# BBS died... What happened??



## carzz (Mar 8, 2011)

I wasn't sure where this thread would belong, sorry if it's in the wrong place. But.....
My BBS died. Last night when I was trying to feed Pikachu, I could only find a few, and this morning, the were all gone!! I don't understand, they've only been hatched for 3 days!! I once had some alive in my room for months!! 
So I'm wondering, what went wrong? I had the salt / water ratio correct.... 
So for now, I had to start up a new batch of eggs. I don't want to have to keep redoing this, any suggestions.


----------



## vilmarisv (Apr 17, 2010)

I don't know why but they will die if you leave them in the container without any care, maybe hunger?
Once harvested, I place the container with the BBS in the fridge with some water. 
You will think they all die because they sink to the bottom but their system slows down and I get live bbs for 2-3 days.
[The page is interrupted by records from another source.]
-- the per-partition value set of B has exactly A's members
theorem partition_sorted_eq (rs : List (List (String × String))) (f : String)
    (h : ∀ c ∈ rs, (c.map Prod.fst).Nodup) :
    PySem.List.sorted (PySem.Set.ofList (rs.map (fun c => pyStrGet c f))) (fun x => x) false =
      PySem.List.sorted
        (if ((collectB rs).getD f (PySem.Set.empty, 0)).2 < (rs.length : Int)
         then ((collectB rs).getD f (PySem.Set.empty, 0)).1.add "None"
         else ((collectB rs).getD f (PySem.Set.empty, 0)).1) (fun x => x) false := by
  rw [collectB_getD rs f h]
  have hcnt : (((rs.countP (fun c => ((PySem.Dict.mk c).get? f).isSome)) : Int) < (rs.length : Int)) ↔
      ∃ c ∈ rs, (PySem.Dict.mk c).get? f = none := by
    rw [Int.ofNat_lt]
    constructor
    · intro hlt
      by_contra hno
      push Not at hno
      have : rs.countP (fun c => ((PySem.Dict.mk c).get? f).isSome) = rs.length :=
        List.countP_eq_length.mpr (fun c hc => by
          cases hg : (PySem.Dict.mk c).get? f with
          | none => exact absurd hg (hno c hc)
          | some v => simp)
      omega
    · rintro ⟨c, hc, hg⟩
      have hle := List.countP_le_length (p := fun c => ((PySem.Dict.mk c).get? f).isSome) (l := rs)
      rcases Nat.lt_or_ge (rs.countP (fun c => ((PySem.Dict.mk c).get? f).isSome)) rs.length with h' | h'
      · exact h'
      · exfalso
        have heq : rs.countP (fun c => ((PySem.Dict.mk c).get? f).isSome) = rs.length := Nat.le_antisymm hle h'
        have := List.countP_eq_length.mp heq c hc
        rw [hg] at this
        simp at this
  rw [PySem.List.sorted_id_eq_sorted_id_iff_perm]
  have hn1 := PySem.Set.nodup_ofList (rs.map (fun c => pyStrGet c f))
  have hn2 : (if ((rs.countP (fun c => ((PySem.Dict.mk c).get? f).isSome)) : Int) < (rs.length : Int)
      then (PySem.Set.ofList (valsOf rs f)).add "None" else PySem.Set.ofList (valsOf rs f)).Nodup := by
    split
    · exact PySem.Set.nodup_add _ _ (PySem.Set.nodup_ofList _)
    · exact PySem.Set.nodup_ofList _
  rw [List.perm_ext_iff_of_nodup hn1 hn2]
  intro x
  rw [PySem.Set.mem_ofList]
  constructor
  · rintro hx
    obtain ⟨c, hc, hcx⟩ := List.mem_map.mp hx
    unfold pyStrGet at hcx
    cases hg : (PySem.Dict.mk c).get? f with
    | some v =>
      rw [hg] at hcx
      simp only at hcx
      have hv : x ∈ PySem.Set.ofList (valsOf rs f) := by
        rw [PySem.Set.mem_ofList]
        exact List.mem_filterMap.mpr ⟨c, hc, by rw [hg, hcx]⟩
      split
      · exact (PySem.Set.mem_add _ _ _).mpr (Or.inl hv)
      · exact hv
    | none =>
      rw [hg] at hcx
      simp only at hcx
      have hlt : ((rs.countP (fun c => ((PySem.Dict.mk c).get? f).isSome)) : Int) < (rs.length : Int) :=
        hcnt.mpr ⟨c, hc, hg⟩
      rw [if_pos hlt]
      exact (PySem.Set.mem_add _ _ _).mpr (Or.inr hcx.symm)
  · intro hx
    by_cases hlt : ((rs.countP (fun c => ((PySem.Dict.mk c).get? f).isSome)) : Int) < (rs.length : Int)
    · rw [if_pos hlt] at hx
      rcases (PySem.Set.mem_add _ _ _).mp hx with hv | hnone
      · rw [PySem.Set.mem_ofList] at hv
        obtain ⟨c, hc, hg⟩ := List.mem_filterMap.mp hv
        exact List.mem_map.mpr ⟨c, hc, by simp [pyStrGet, hg]⟩
      · obtain ⟨c, hc, hg⟩ := hcnt.mp hlt
        exact List.mem_map.mpr ⟨c, hc, by simp [pyStrGet, hg, ← hnone]⟩
    · rw [if_neg hlt] at hx
      rw [PySem.Set.mem_ofList] at hx
      obtain ⟨c, hc, hg⟩ := List.mem_filterMap.mp hx
      exact List.mem_map.mpr ⟨c, hc, by simp [pyStrGet, hg]⟩

theorem fields_eq (fired not_fired : List (List (String × String))) :
    PySem.List.sorted (PySem.Set.ofList ((fired ++ not_fired).flatMap (fun c => (PySem.Dict.mk c).keys))) (fun x => x) false =
      PySem.List.sorted (PySem.Set.union (PySem.Set.ofList (collectB fired).keys) (collectB not_fired).keys) (fun x => x) false := by
  rw [PySem.List.sorted_id_eq_sorted_id_iff_perm, collectB_keys, collectB_keys]
  rw [List.perm_ext_iff_of_nodup (PySem.Set.nodup_ofList _)
       (PySem.Set.nodup_union _ _ (PySem.Set.nodup_ofList _))]
  intro x
  rw [PySem.Set.mem_ofList, PySem.Set.mem_union, PySem.Set.mem_ofList,
      PySem.Set.mem_ofList, PySem.Set.mem_ofList]
  simp only [List.mem_flatMap, List.mem_append, PySem.Dict.keys]
  constructor
  · rintro ⟨c, hc | hc, hx⟩
    · exact Or.inl ⟨c, hc, hx⟩
    · exact Or.inr ⟨c, hc, hx⟩
  · rintro (⟨c, hc, hx⟩ | ⟨c, hc, hx⟩)
    · exact ⟨c, Or.inl hc, hx⟩
    · exact ⟨c, Or.inr hc, hx⟩

-- ===== VERDICT (by name: the statement is the Claim_ definition above) =====
theorem field_value_distribution_py_spec : Claim_equal_field_value_distribution_py := by
  intro fired not_fired _ hpre
  unfold Spec_field_value_distribution_py field_value_distribution_py field_value_distribution_py_alt
  rw [PySem.List.foldl_append_singleton_eq_map
        (f := fun f => (f, [("fired", PySem.List.sorted (PySem.Set.ofList (fired.map (fun c => pyStrGet c f))) (fun x => x) false),
                            ("not_fired", PySem.List.sorted (PySem.Set.ofList (not_fired.map (fun c => pyStrGet c f))) (fun x => x) false)])),
      PySem.List.foldl_append_singleton_eq_map
        (f := fun f => (f, [("fired", PySem.List.sorted
                              (if ((collectB fired).getD f (PySem.Set.empty, 0)).2 < (fired.length : Int)
                               then ((collectB fired).getD f (PySem.Set.empty, 0)).1.add "None"
                               else ((collectB fired).getD f (PySem.Set.empty, 0)).1) (fun x => x) false),
                            ("not_fired", PySem.List.sorted
                              (if ((collectB not_fired).getD f (PySem.Set.empty, 0)).2 < (not_fired.length : Int)
                               then ((collectB not_fired).getD f (PySem.Set.empty, 0)).1.add "None"
                               else ((collectB not_fired).getD f (PySem.Set.empty, 0)).1) (fun x => x) false)]))]
  rw [fields_eq fired not_fired]
  simp only [List.nil_append]
  apply List.map_congr_left
  intro f _
  rw [partition_sorted_eq fired f hpre.1, partition_sorted_eq not_fired f hpre.2]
They will start swimming again in the tank once they get warm.
Make smaller batches enough for 2-3 days redo them when needed.


----------



## MaisyDawgThirteen (Dec 7, 2011)

What are BBS?


----------



## Ogre44 (Nov 5, 2011)

Baby Brine Shrimp, I do believe.


----------



## vilmarisv (Apr 17, 2010)

MaisyDawgThirteen said:


> What are BBS?


Ogre44 is correct.
They are more commonly known as Sea Monkeys.


----------



## MaisyDawgThirteen (Dec 7, 2011)

Oh, OK! Don't you feed those to fry?


----------



## dramaqueen (Jul 7, 2008)

Yes, they can be fed to fry.


----------



## HatsuneMiku (Jul 29, 2011)

bbs usually don't live more then 48 hrs in their hatchery containers .. unless you preserve them in the fridge as vil has instructed =D


----------



## purplemuffin (Aug 12, 2010)

Why do they not live long? I kept sea monkeys for a while, and they lived long enough to create a long lasting colony that lasted for over 2 years, and would have kept going had I kept up with the over feeding.

Oh, wait I bet no one feeds their BBS like you would feed sea monkeys huh? They will eat stuff like algea, but I don't know how much that would sustain them.


----------